Since OpenAI gave the public access to its ChatGPT application in December, stories have appeared about how artificial intelligence (AI) can be exploited by bad actors to write malicious code. But even good actors can create security risks for their supply chains when using AI to produce code.
Other researchers combined ChatGPT with Codex, another OpenAI product that translates natural language into code, to create a more sophisticated attack vehicle. Without writing a single line of code, they put together an attack that used a phishing email with a poisoned Excel file weaponized with macros that download a reverse shell, a favorite payload for hackers.
Those same researchers also found activity spawned by ChatGPT on the dark web. On one forum, a thread emerged on how to craft a Python-based stealer that searches for common file types on a computer, copies them to a random folder inside the Temp folder, zips them, then uploads them to a hardcoded FTP server.
In another case on the forum, ChatGPT was used to produce a Java snippet that downloads to a target PuTTY, a common SSH and telnet client. After it lands on a system, the client runs covertly using Powershell. Although the script was written for PuTTY, the researchers point out it could be modified to run any program, including those from common malware families.

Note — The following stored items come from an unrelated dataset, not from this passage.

-- pv_equiv track=rewrite | github.com/prettygood236/coding-challenges | greedy/random_number_game.py | solution
-- ===== SOURCE A (Python) =====
-- def solution(A, B):
--     A.sort()
--     B.sort()
--
--     points = 0
--     b_index = 0
--
--     for x in A:
--         while b_index < len(B) and B[b_index] <= x:
--             b_index += 1
--         if b_index < len(B):
--             points += 1
--             b_index += 1
--
--     return points
-- ===== SOURCE B (Python) =====
-- def solution(A, B):
--     A.sort()
--     B.sort()
--
--     points = 0
--     a_index = 0
--
--     for b in B:
--         if a_index < len(A) and A[a_index] < b:
--             points += 1
--             a_index += 1
--
--     return points
-- ===== Notes on version B (the rewrite author's own statement) =====
-- stated objective: alternative
-- what changed: Swapped the greedy's decomposition: instead of iterating over A with an inner while-loop skipping B elements, B iterates once over sorted B with a single pointer into A, matching each b to the smallest unmatched a it beats; the inner while-loop disappears.
import Mathlib
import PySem

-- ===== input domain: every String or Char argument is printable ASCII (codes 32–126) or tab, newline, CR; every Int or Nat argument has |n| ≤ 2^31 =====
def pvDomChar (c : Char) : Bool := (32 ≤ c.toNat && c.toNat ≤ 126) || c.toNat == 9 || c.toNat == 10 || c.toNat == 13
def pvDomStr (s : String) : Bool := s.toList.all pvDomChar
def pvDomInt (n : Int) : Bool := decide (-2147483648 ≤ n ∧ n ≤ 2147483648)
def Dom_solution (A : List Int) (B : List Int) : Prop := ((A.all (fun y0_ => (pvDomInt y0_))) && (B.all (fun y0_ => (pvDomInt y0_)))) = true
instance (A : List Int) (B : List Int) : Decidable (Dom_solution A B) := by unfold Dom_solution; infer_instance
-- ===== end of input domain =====

-- B replaces A's outer-loop-over-A-with-inner-while greedy by a single flat loop over sorted B
-- with one pointer into sorted A («alternative» decomposition, same cost). Both Pythons sort
-- both arguments in place exactly as A does; the equivalence proved here is about the return value.

-- ===== PORT A =====
-- the inner `while b_index < len(B) and B[b_index] <= x: b_index += 1` loop of A
def pySkip (B : List Int) (x : Int) (bi : Nat) : Nat :=
  if h : bi < B.length ∧ B.getD bi 0 ≤ x then pySkip B x (bi + 1) else bi
termination_by B.length - bi
decreasing_by omega

-- the body of A's `for x in A` loop, state = (points, b_index)
def stepA (B : List Int) (st : Int × Nat) (x : Int) : Int × Nat :=
  let bi := pySkip B x st.2
  if bi < B.length then (st.1 + 1, bi + 1) else (st.1, bi)

def solution (A : List Int) (B : List Int) : Int :=
  let sA := PySem.List.sorted A (fun v => v) false   -- A.sort()
  let sB := PySem.List.sorted B (fun v => v) false   -- B.sort()
  (sA.foldl (stepA sB) (0, 0)).1

-- ===== PORT B =====
-- the body of B's `for b in B` loop, state = (points, a_index)
def stepB (A : List Int) (st : Int × Nat) (b : Int) : Int × Nat :=
  if st.2 < A.length ∧ A.getD st.2 0 < b then (st.1 + 1, st.2 + 1) else st

def solution_alt (A : List Int) (B : List Int) : Int :=
  let sA := PySem.List.sorted A (fun v => v) false   -- A.sort()
  let sB := PySem.List.sorted B (fun v => v) false   -- B.sort()
  (sB.foldl (stepB sA) (0, 0)).1

-- ===== PRECONDITION & SPEC =====
def Spec_solution (A : List Int) (B : List Int) (out : Int) : Prop := out = solution_alt A B
instance (A : List Int) (B : List Int) (out : Int) : Decidable (Spec_solution A B out) := by unfold Spec_solution; infer_instance

-- ===== CLAIM (what is proved, stated in full; the proofs are below) =====
def Claim_equal_solution : Prop := ∀ (A : List Int) (B : List Int), Dom_solution A B → Spec_solution A B (solution A B)

-- ===== LEMMAS AND PROOFS =====

-- A's greedy, phrased on lists: match each a to the first remaining b with a < b
def gA : List Int → List Int → Int
  | [], _ => 0
  | a :: as, bs =>
    match bs.dropWhile (fun b => decide (b ≤ a)) with
    | [] => 0
    | _ :: bs' => 1 + gA as bs'

-- B's greedy, phrased on lists
def hB : List Int → List Int → Int
  | [], _ => 0
  | _, [] => 0
  | a :: as, b :: bs => if a < b then 1 + hB as bs else hB (a :: as) bs
termination_by as bs => bs.length

theorem gA_nil (as : List Int) : gA as [] = 0 := by
  cases as <;> simp [gA]

theorem gA_eq_hB (bs as : List Int) : gA as bs = hB as bs := by
  induction bs generalizing as with
  | nil => cases as <;> simp [gA, hB]
  | cons b bs ih =>
    cases as with
    | nil => simp [gA, hB]
    | cons a as =>
      by_cases hab : a < b
      · have hd : (b :: bs).dropWhile (fun y => decide (y ≤ a)) = b :: bs := by
          simp [List.dropWhile_cons, not_le.mpr hab]
        simp [gA, hB, hd, hab, ih]
      · have hd : (b :: bs).dropWhile (fun y => decide (y ≤ a))
            = bs.dropWhile (fun y => decide (y ≤ a)) := by
          simp [List.dropWhile_cons, not_lt.mp hab]
        have : gA (a :: as) (b :: bs) = gA (a :: as) bs := by
          simp only [gA, hd]
        rw [this, ih, hB]
        simp [hab]

theorem pySkip_le (B : List Int) (x : Int) (bi : Nat) (h : bi ≤ B.length) :
    pySkip B x bi ≤ B.length := by
  fun_induction pySkip with
  | case1 bi h' ih => exact ih (by omega)
  | case2 => exact h

theorem drop_pySkip (B : List Int) (x : Int) (bi : Nat) (h : bi ≤ B.length) :
    B.drop (pySkip B x bi) = (B.drop bi).dropWhile (fun b => decide (b ≤ x)) := by
  fun_induction pySkip with
  | case1 bi h' ih =>
    obtain ⟨hlt, hle⟩ := h'
    rw [List.drop_eq_getElem_cons hlt, List.dropWhile_cons]
    have : B.getD bi 0 = B[bi] := List.getD_eq_getElem B 0 hlt
    rw [ih (by omega)]
    simp [this ▸ hle]
  | case2 bi h' =>
    rcases Nat.lt_or_ge bi B.length with hlt | hge
    · have hx : ¬ B.getD bi 0 ≤ x := fun hc => h' ⟨hlt, hc⟩
      have : B.getD bi 0 = B[bi] := List.getD_eq_getElem B 0 hlt
      rw [List.drop_eq_getElem_cons hlt, List.dropWhile_cons]
      simp [this ▸ hx]
    · have : B.drop bi = [] := List.drop_eq_nil_of_le hge
      simp [this]

theorem foldA_eq (sB : List Int) (as : List Int) :
    ∀ (p : Int) (bi : Nat), bi ≤ sB.length →
      (as.foldl (stepA sB) (p, bi)).1 = p + gA as (sB.drop bi) := by
  induction as with
  | nil => intro p bi _; simp [gA]
  | cons a as ih =>
    intro p bi hbi
    have hbi' : pySkip sB a bi ≤ sB.length := pySkip_le sB a bi hbi
    have hdrop := drop_pySkip sB a bi hbi
    rcases Nat.lt_or_ge (pySkip sB a bi) sB.length with hlt | hge
    · have hcons : sB.drop (pySkip sB a bi)
          = sB[pySkip sB a bi] :: sB.drop (pySkip sB a bi + 1) :=
        List.drop_eq_getElem_cons hlt
      have hg : gA (a :: as) (sB.drop bi)
          = 1 + gA as (sB.drop (pySkip sB a bi + 1)) := by
        simp only [gA, ← hdrop, hcons]
      rw [List.foldl_cons]
      have hstep : stepA sB (p, bi) a = (p + 1, pySkip sB a bi + 1) := by
        simp [stepA, hlt]
      rw [hstep, ih (p + 1) (pySkip sB a bi + 1) (by omega), hg]
      ring
    · have hnil : sB.drop (pySkip sB a bi) = [] := List.drop_eq_nil_of_le hge
      have hg : gA (a :: as) (sB.drop bi) = 0 := by
        simp only [gA, ← hdrop, hnil]
      rw [List.foldl_cons]
      have hstep : stepA sB (p, bi) a = (p, pySkip sB a bi) := by
        simp [stepA, Nat.not_lt.mpr hge]
      rw [hstep, ih p (pySkip sB a bi) hbi', hnil, gA_nil, hg]
  
theorem foldB_eq (sA : List Int) (bs : List Int) :
    ∀ (p : Int) (ai : Nat), ai ≤ sA.length →
      (bs.foldl (stepB sA) (p, ai)).1 = p + hB (sA.drop ai) bs := by
  induction bs with
  | nil =>
    intro p ai _
    cases h : sA.drop ai <;> simp [hB]
  | cons b bs ih =>
    intro p ai hai
    rcases Nat.lt_or_ge ai sA.length with hlt | hge
    · have hcons : sA.drop ai = sA[ai] :: sA.drop (ai + 1) :=
        List.drop_eq_getElem_cons hlt
      have hgetD : sA.getD ai 0 = sA[ai] := List.getD_eq_getElem sA 0 hlt
      by_cases hb : sA[ai] < b
      · have hstep : stepB sA (p, ai) b = (p + 1, ai + 1) := by
          simp only [stepB]
          rw [if_pos ⟨hlt, by rw [hgetD]; exact hb⟩]
        rw [List.foldl_cons, hstep, ih (p + 1) (ai + 1) (by omega), hcons, hB]
        simp [hb]; ring
      · have hstep : stepB sA (p, ai) b = (p, ai) := by
          simp only [stepB]
          rw [if_neg]
          rintro ⟨_, hc⟩
          rw [hgetD] at hc
          exact hb hc
        rw [List.foldl_cons, hstep, ih p ai hai, hcons, hB]
        simp [hb, ← hcons]
    · have hnil : sA.drop ai = [] := List.drop_eq_nil_of_le hge
      have hstep : stepB sA (p, ai) b = (p, ai) := by
        simp only [stepB]
        rw [if_neg]
        rintro ⟨hc, _⟩
        omega
      rw [List.foldl_cons, hstep, ih p ai (by omega), hnil]
      simp [hB]

-- ===== VERDICT (by name: the statement is the Claim_ definition above) =====
theorem solution_spec : Claim_equal_solution := by
  intro A B _
  unfold Spec_solution solution solution_alt
  rw [foldA_eq _ _ 0 0 (Nat.zero_le _), foldB_eq _ _ 0 0 (Nat.zero_le _),
    List.drop_zero, List.drop_zero, gA_eq_hB]
-- ===== CLAIM (what is proved, stated in full; the proofs are below) =====
def Claim_equal_jump_ii : Prop := ∀ (nums : List Int), Dom_jump_ii nums → Pre_jump_ii nums → Spec_jump_ii nums (jump_ii nums)

-- ===== LEMMAS AND PROOFS =====

-- reach value of index i
def rv (nums : List Int) (i : Nat) : Int := (i : Int) + nums.getD i 0

-- prefix maximum of rv over indices ≤ j
def pm (nums : List Int) : Nat → Int
  | 0 => rv nums 0
  | j+1 => max (pm nums j) (rv nums (j+1))

-- the forward frontier after s BFS layers (what B's loop iterates)
def ReachF (nums : List Int) : Nat → Int
  | 0 => 0
  | s+1 =>
    let r := ReachF nums s
    if r < (nums.length : Int) - 1 then pm nums r.toNat else r

theorem pm_ge (nums : List Int) {i j : Nat} (h : i ≤ j) : rv nums i ≤ pm nums j := by
  induction j with
  | zero => simp_all [pm]
  | succ k ih =>
    rcases Nat.lt_or_ge i (k+1) with h' | h'
    · exact le_trans (ih (by omega)) (le_max_left _ _)
    · have : i = k + 1 := by omega
      subst this; exact le_max_right _ _

theorem pm_attained (nums : List Int) (j : Nat) : ∃ i ≤ j, pm nums j = rv nums i := by
  induction j with
  | zero => exact ⟨0, le_refl _, rfl⟩
  | succ k ih =>
    rcases ih with ⟨i, hi, hpm⟩
    rcases max_cases (pm nums k) (rv nums (k+1)) with ⟨h1, _⟩ | ⟨h1, _⟩
    · refine ⟨i, by omega, ?_⟩
      show max (pm nums k) (rv nums (k+1)) = rv nums i
      rw [h1, hpm]
    · exact ⟨k+1, le_refl _, by simp [pm, h1]⟩

theorem pm_progress (nums : List Int) (hpre : Pre_jump_ii nums) {r : Int}
    (h0 : 0 ≤ r) (h1 : r < (nums.length : Int) - 1) : r + 1 ≤ pm nums r.toNat := by
  obtain ⟨i, hi, hrv⟩ := hpre (r.toNat + 1) (by omega) (by omega)
  calc r + 1 ≤ (i : Int) + nums.getD i 0 := by push_cast at hrv ⊢; omega
    _ ≤ pm nums r.toNat := pm_ge nums (by omega)

theorem Reach_nonneg (nums : List Int) (hpre : Pre_jump_ii nums) (s : Nat) :
    0 ≤ ReachF nums s := by
  induction s with
  | zero => simp [ReachF]
  | succ k ih =>
    simp only [ReachF]
    split
    · have := pm_progress nums hpre ih (by assumption)
      omega
    · exact ih

theorem Reach_lower (nums : List Int) (hpre : Pre_jump_ii nums) (s : Nat) :
    (nums.length : Int) - 1 ≤ ReachF nums s ∨ (s : Int) ≤ ReachF nums s := by
  induction s with
  | zero => right; simp [ReachF]
  | succ k ih =>
    simp only [ReachF]
    split
    · rename_i hlt
      have h0 := Reach_nonneg nums hpre k
      have := pm_progress nums hpre h0 hlt
      rcases ih with h | h
      · omega
      · right; push_cast; omega
    · rename_i hge
      left; omega

theorem exists_reach_ge (nums : List Int) (hpre : Pre_jump_ii nums) (p : Int)
    (hp : p ≤ (nums.length : Int) - 1) : ∃ s, p ≤ ReachF nums s := by
  refine ⟨nums.length, ?_⟩
  rcases Reach_lower nums hpre nums.length with h | h
  · omega
  · omega

theorem ls_le (nums : List Int) (hpre : Pre_jump_ii nums) (p : Int)
    (hp : p ≤ (nums.length : Int) - 1) :
    Nat.find (exists_reach_ge nums hpre p hp) ≤ nums.length := by
  apply Nat.find_le
  rcases Reach_lower nums hpre nums.length with h | h
  · omega
  · omega

theorem Reach_stable (nums : List Int) {s t : Nat} (hst : s ≤ t)
    (h : (nums.length : Int) - 1 ≤ ReachF nums s) :
    (nums.length : Int) - 1 ≤ ReachF nums t := by
  induction t with
  | zero => have : s = 0 := by omega
            subst this; exact h
  | succ k ih =>
    rcases Nat.lt_or_ge s (k+1) with h' | h'
    · have hk := ih (by omega)
      simp only [ReachF]
      split
      · omega
      · exact hk
    · have : s = k + 1 := by omega
      subst this; exact h



-- ---- A side ----

theorem find?_range_first {pred : Nat → Bool} {q m : Nat} (hq : q < m)
    (hpq : pred q = true) (hmin : ∀ j < q, pred j = false) :
    (List.range m).find? pred = some q := by
  have hsplit : m = q + (m - q) := by omega
  rw [hsplit, List.range_add, List.find?_append]
  have h1 : (List.range q).find? pred = none := by
    rw [List.find?_eq_none]
    intro x hx
    simp only [List.mem_range] at hx
    simp [hmin x hx]
  obtain ⟨t, ht⟩ : ∃ t, m - q = t + 1 := ⟨m - q - 1, by omega⟩
  rw [h1, ht, List.range_succ_eq_map]
  simp [hpq]

theorem jumpFind_eq_some (nums : List Int) {p : Int} (hp0 : 0 < p)
    (hex : ∃ k : Nat, p ≤ rv nums k) {q : Nat} (hqdef : q = Nat.find hex)
    (hqlt : q < p.toNat) :
    jumpFind nums p = some (q : Int) := by
  unfold jumpFind
  rw [PySem.List.pyRange_one, List.find?_map]
  have hfn : ((fun i => decide (i + PySem.List.pyGetD nums i 0 ≥ p)) ∘ (fun k : Nat => (0 : Int) + ↑k))
      = fun k : Nat => decide (p ≤ rv nums k) := by
    funext k
    simp [Function.comp, PySem.List.pyGetD_natCast, rv, ge_iff_le, List.getD]
  rw [hfn, find?_range_first (q := q) (m := (p - 0).toNat) (by omega)
    (by rw [hqdef]; exact decide_eq_true (Nat.find_spec hex))
    (fun j hj => by
      rw [decide_eq_false_iff_not]
      exact Nat.find_min hex (hqdef ▸ hj))]
  simp

theorem reach_step_iff (nums : List Int) (hpre : Pre_jump_ii nums) {p : Int}
    (hpn : p ≤ (nums.length : Int) - 1) {q : Nat}
    (hq : p ≤ rv nums q) (hqmin : ∀ j < q, ¬ p ≤ rv nums j) (hqlt : (q : Int) < p)
    (s : Nat) : p ≤ ReachF nums (s+1) ↔ (q : Int) ≤ ReachF nums s := by
  have h0 : 0 ≤ ReachF nums s := Reach_nonneg nums hpre s
  simp only [ReachF]
  split
  · constructor
    · intro hpm
      obtain ⟨i, hi, heq⟩ := pm_attained nums (ReachF nums s).toNat
      have hpi : p ≤ rv nums i := heq ▸ hpm
      have hqi : q ≤ i := by
        by_contra hlt
        exact hqmin i (by omega) hpi
      omega
    · intro hqr
      have := pm_ge nums (i := q) (j := (ReachF nums s).toNat) (by omega)
      omega
  · rename_i hge
    rw [not_lt] at hge
    constructor
    · intro _; omega
    · intro _; omega

theorem ls_succ (nums : List Int) (hpre : Pre_jump_ii nums) {p : Int}
    (hp0 : 0 < p) (hpn : p ≤ (nums.length : Int) - 1) {q : Nat}
    (hq : p ≤ rv nums q) (hqmin : ∀ j < q, ¬ p ≤ rv nums j) (hqlt : (q : Int) < p)
    (hqn : (q : Int) ≤ (nums.length : Int) - 1) :
    Nat.find (exists_reach_ge nums hpre p hpn)
      = Nat.find (exists_reach_ge nums hpre (q : Int) hqn) + 1 := by
  set t := Nat.find (exists_reach_ge nums hpre (q : Int) hqn) with ht
  rw [Nat.find_eq_iff]
  constructor
  · exact (reach_step_iff nums hpre hpn hq hqmin hqlt t).mpr
      (Nat.find_spec (exists_reach_ge nums hpre (q : Int) hqn))
  · intro s hs
    match s with
    | 0 => simp [ReachF]; omega
    | u+1 =>
      intro hcon
      have hu : (q : Int) ≤ ReachF nums u :=
        (reach_step_iff nums hpre hpn hq hqmin hqlt u).mp hcon
      have := Nat.find_min (exists_reach_ge nums hpre (q : Int) hqn) (m := u) (by omega)
      exact this hu

theorem A_eval (nums : List Int) (hpre : Pre_jump_ii nums) :
    ∀ (fuel : Nat) (p : Int) (step : Int) (hpn : p ≤ (nums.length : Int) - 1),
    p.toNat ≤ fuel →
    jumpAuxA nums fuel p step = step + ↑(Nat.find (exists_reach_ge nums hpre p hpn)) := by
  intro fuel
  induction fuel with
  | zero =>
    intro p step hpn hf
    have hp0 : p ≤ 0 := by omega
    have : Nat.find (exists_reach_ge nums hpre p hpn) = 0 := by
      rw [Nat.find_eq_zero]; show p ≤ ReachF nums 0; simp [ReachF]; omega
    simp [jumpAuxA, this]
  | succ fuel ih =>
    intro p step hpn hf
    by_cases hp : 0 < p
    · -- the inner scan finds the least q with rv q ≥ p
      have hex : ∃ k : Nat, p ≤ rv nums k := by
        obtain ⟨i, hi, hrv⟩ := hpre p.toNat (by omega) (by omega)
        exact ⟨i, by simp only [rv]; omega⟩
      set q := Nat.find hex with hqdef
      have hqspec : p ≤ rv nums q := Nat.find_spec hex
      have hqmin : ∀ j < q, ¬ p ≤ rv nums j := fun j hj => Nat.find_min hex hj
      have hqlt : q < p.toNat := by
        obtain ⟨i, hi, hrv⟩ := hpre p.toNat (by omega) (by omega)
        have : q ≤ i := Nat.find_min' hex (by simp only [rv]; omega)
        omega
      have hqn : (q : Int) ≤ (nums.length : Int) - 1 := by omega
      have hfind := jumpFind_eq_some nums hp hex hqdef hqlt
      simp only [jumpAuxA, if_pos hp, hfind]
      rw [ih (q : Int) (step + 1) hqn (by omega)]
      rw [ls_succ nums hpre hp hpn hqspec hqmin (by omega) hqn]
      have : Nat.find (exists_reach_ge nums hpre (q : Int) (by omega : (q:Int) ≤ (nums.length : Int) - 1))
          = Nat.find (exists_reach_ge nums hpre (q : Int) hqn) := rfl
      push_cast
      ring
    · have hp0 : p ≤ 0 := by omega
      have : Nat.find (exists_reach_ge nums hpre p hpn) = 0 := by
        rw [Nat.find_eq_zero]; show p ≤ ReachF nums 0; simp [ReachF]; omega
      simp [jumpAuxA, if_neg hp, this]

theorem jump_ii_eq (nums : List Int) (hpre : Pre_jump_ii nums)
    (hpn : (nums.length : Int) - 1 ≤ (nums.length : Int) - 1) :
    jump_ii nums = ↑(Nat.find (exists_reach_ge nums hpre ((nums.length : Int) - 1) hpn)) := by
  unfold jump_ii
  rw [A_eval nums hpre nums.length ((nums.length : Int) - 1) 0 hpn (by omega)]
  ring

-- ---- B side ----

theorem prefFold (nums : List Int) (m : Nat) :
    (List.range m).foldl
      (fun (st : List Int × Option Int) (k : Nat) =>
        (st.1 ++ [match st.2 with
          | none => rv nums k
          | some b => if rv nums k > b then rv nums k else b],
         some (match st.2 with
          | none => rv nums k
          | some b => if rv nums k > b then rv nums k else b))) ([], none)
      = ((List.range m).map (pm nums), if m = 0 then none else some (pm nums (m-1))) := by
  induction m with
  | zero => rfl
  | succ k ih =>
    rw [List.range_succ, List.foldl_append, ih]
    simp only [List.foldl_cons, List.foldl_nil, List.map_append]
    match k with
    | 0 => simp [pm]
    | j+1 =>
      have hbest : (if pm nums j < rv nums (j+1) then rv nums (j+1) else pm nums j)
          = pm nums (j+1) := by
        show _ = max (pm nums j) (rv nums (j+1))
        rcases le_or_gt (rv nums (j+1)) (pm nums j) with h | h
        · rw [if_neg (by omega), max_eq_left h]
        · rw [if_pos h, max_eq_right (by omega)]
      simp [hbest]

theorem jumpPref_eq (nums : List Int) :
    jumpPref nums = (List.range (nums.length - 1)).map (pm nums) := by
  unfold jumpPref
  rw [PySem.List.pyRange_one, List.foldl_map]
  have hfn : (fun (st : List Int × Option Int) (k : Nat) =>
      (fun (st : List Int × Option Int) (i : Int) =>
        let r := i + PySem.List.pyGetD nums i 0
        let best := match st.2 with
          | none => r
          | some b => if r > b then r else b
        (st.1 ++ [best], some best)) st ((0 : Int) + ↑k))
      = (fun (st : List Int × Option Int) (k : Nat) =>
        (st.1 ++ [match st.2 with
          | none => rv nums k
          | some b => if rv nums k > b then rv nums k else b],
         some (match st.2 with
          | none => rv nums k
          | some b => if rv nums k > b then rv nums k else b))) := by
    funext st k
    simp [rv, PySem.List.pyGetD_natCast, List.getD]
  rw [hfn, prefFold]
  have : ((nums.length : Int) - 1 - 0).toNat = nums.length - 1 := by omega
  rw [this]

theorem pref_get (nums : List Int) {r : Int} (h0 : 0 ≤ r)
    (h1 : r < (nums.length : Int) - 1) :
    PySem.List.pyGetD (jumpPref nums) r 0 = pm nums r.toNat := by
  rw [jumpPref_eq]
  have hlen : ((List.range (nums.length - 1)).map (pm nums)).length = nums.length - 1 := by simp
  rw [PySem.List.pyGetD_eq_getElem _ _ h0 (by rw [hlen]; omega)]
  simp

theorem B_eval (nums : List Int) (hpre : Pre_jump_ii nums)
    (hpn : (nums.length : Int) - 1 ≤ (nums.length : Int) - 1) :
    ∀ (fuel : Nat) (s : Nat) (step : Int),
    Nat.find (exists_reach_ge nums hpre ((nums.length : Int) - 1) hpn) ≤ s + fuel →
    jumpLoopB (jumpPref nums) (nums.length : Int) fuel (ReachF nums s) step
      = step + ↑(Nat.find (exists_reach_ge nums hpre ((nums.length : Int) - 1) hpn) - s) := by
  set ls := Nat.find (exists_reach_ge nums hpre ((nums.length : Int) - 1) hpn) with hls
  intro fuel
  induction fuel with
  | zero =>
    intro s step hf
    have hreach : (nums.length : Int) - 1 ≤ ReachF nums s :=
      Reach_stable nums (by omega : ls ≤ s)
        (Nat.find_spec (exists_reach_ge nums hpre ((nums.length : Int) - 1) hpn))
    have : ls - s = 0 := by omega
    simp [jumpLoopB, this]
  | succ fuel ih =>
    intro s step hf
    by_cases hlt : ReachF nums s < (nums.length : Int) - 1
    · have hsls : s < ls := by
        by_contra hge
        have := Reach_stable nums (by omega : ls ≤ s)
          (Nat.find_spec (exists_reach_ge nums hpre ((nums.length : Int) - 1) hpn))
        omega
      have hget : PySem.List.pyGetD (jumpPref nums) (ReachF nums s) 0 = ReachF nums (s+1) := by
        rw [pref_get nums (Reach_nonneg nums hpre s) hlt]
        simp [ReachF, if_pos hlt]
      simp only [jumpLoopB, if_pos hlt, hget]
      rw [ih (s+1) (step+1) (by omega)]
      have : (ls - s : Int) = ↑(ls - (s+1)) + 1 := by omega
      push_cast at this ⊢
      omega
    · have hsle : ls ≤ s := Nat.find_le (by omega)
      have : ls - s = 0 := by omega
      simp [jumpLoopB, if_neg hlt, this]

AI can be a boon to developers, who are under increasing pressure to accelerate their workflows. But its output needs to be continuously scrutinized for potential risks. Here's what you need to know about the state of generative AI and software supply chain security.
Buggy code is the norm
While AI can be used to construct harmful code, it can also be used in beneficial ways, as users of Codex and its brother, GitHub Copilot, can attest to. However, there are risks to using AI-generated code, especially when it's used by less experienced developers.
Code produced by an AI should be thought of as the product of a novice or junior programmer. That's especially true of code created with ChatGPT, which may omit things like error handling, security checks, encryption, authentication, and authorization.
The code may also be buggy, as the Stack Overflow community discovered soon after ChatGPT became available on the net.
Stack Overflow is an online community for developers. At the heart of the forum is trust. Members trust other members to submit information that reflects what they know to be accurate and that can be validated and verified by their peers.
"Currently, contributions generated by GPT most often do not meet these standards and therefore are not contributing to a trustworthy environment," Stack Overflow declared in a policy statement:
"This trust is broken. When users copy and paste information into answers without validating that the answer provided by GPT is correct, ensuring that the sources used in the answer are properly cited (a service GPT does not provide), and verifying that the answer provided by GPT clearly and concisely answers the question asked."
The Stack Overflow ChatGTP ban
In a posting announcing the temporary banning of ChatGPT output from the forum, Stack Overflow explained that ChatGPT information had a high error rate, but looked accurate until it was more closely examined.
"Because such answers are so easy to produce, a large number of people are posting a lot of answers," Stack Overflow continued. "The volume of these answers (thousands) and the fact that the answers often require a detailed read by someone with at least some subject matter expertise in order to determine that the answer is actually bad has effectively swamped our volunteer-based quality curation infrastructure."
The Stack Overflow situation illustrates what could happen when inexperienced developers get their hands on AI tools. Buggy code will not only upset the the development pipeline, but it could expose the pipeline and its products to security risks during and after development.
Data poisoning poses a serious threat
Generating code with an AI can also provide another point of attack for hackers on software supply chains. For example, researchers at Microsoft and the Universities of California and the University Virginia recently published a paper on poisoning language model data sets.
They explained that tools like GitHub Copilot are trained from massive corpora of code mined from unvetted public sources susceptible to data poisoning. Such an attack could train a machine language model to suggest insecure code payloads at runtime. To do that, adversaries have been injecting the code for the payload directly into the training data, where it can be detected and removed by static analysis tools. The researchers, though, have found ways to avoid that kind of exposure.
In one method they call "Covert," the malicious code never appears in the training data. Instead, it's hidden in comments or Python docstrings, which are typically ignored by static detections tools. However, since the attack still requires the malicious code to eventually appear verbatim in the training data, it could be discovered by using signature-based techniques.
Another method they're calling "Trojan Puzzle" is even more evasive. It never includes suspicious code in the training data, yet it can still induce a model to suggest a malicious payload in its code recommendations. The technique is robust against signature-based dataset cleansing methods that identify and filter out suspicious sequences from training data.
Zero trust is key to modern software security
AI seems like a win for developers, who are under increasing pressure to build new features and release more rapidly. But AI's output will need serious scrutiny by DevSecOps and app sec teams. Without such scrutiny, organizations can give threat actors increased opportunities to attack their software supply chains.
The broader problem with ChatGTP and other generative AI platforms is that they are only as good as the data they collect. In its current state, generative AI like ChatGPT is vulnerable to malicious actors that can compromise or manipulate the referenced data used by the AI and undermine the accuracy and quality of the AI's output. For now, this fundamental weakness in today's generative AI platforms makes them more a problem than a solution.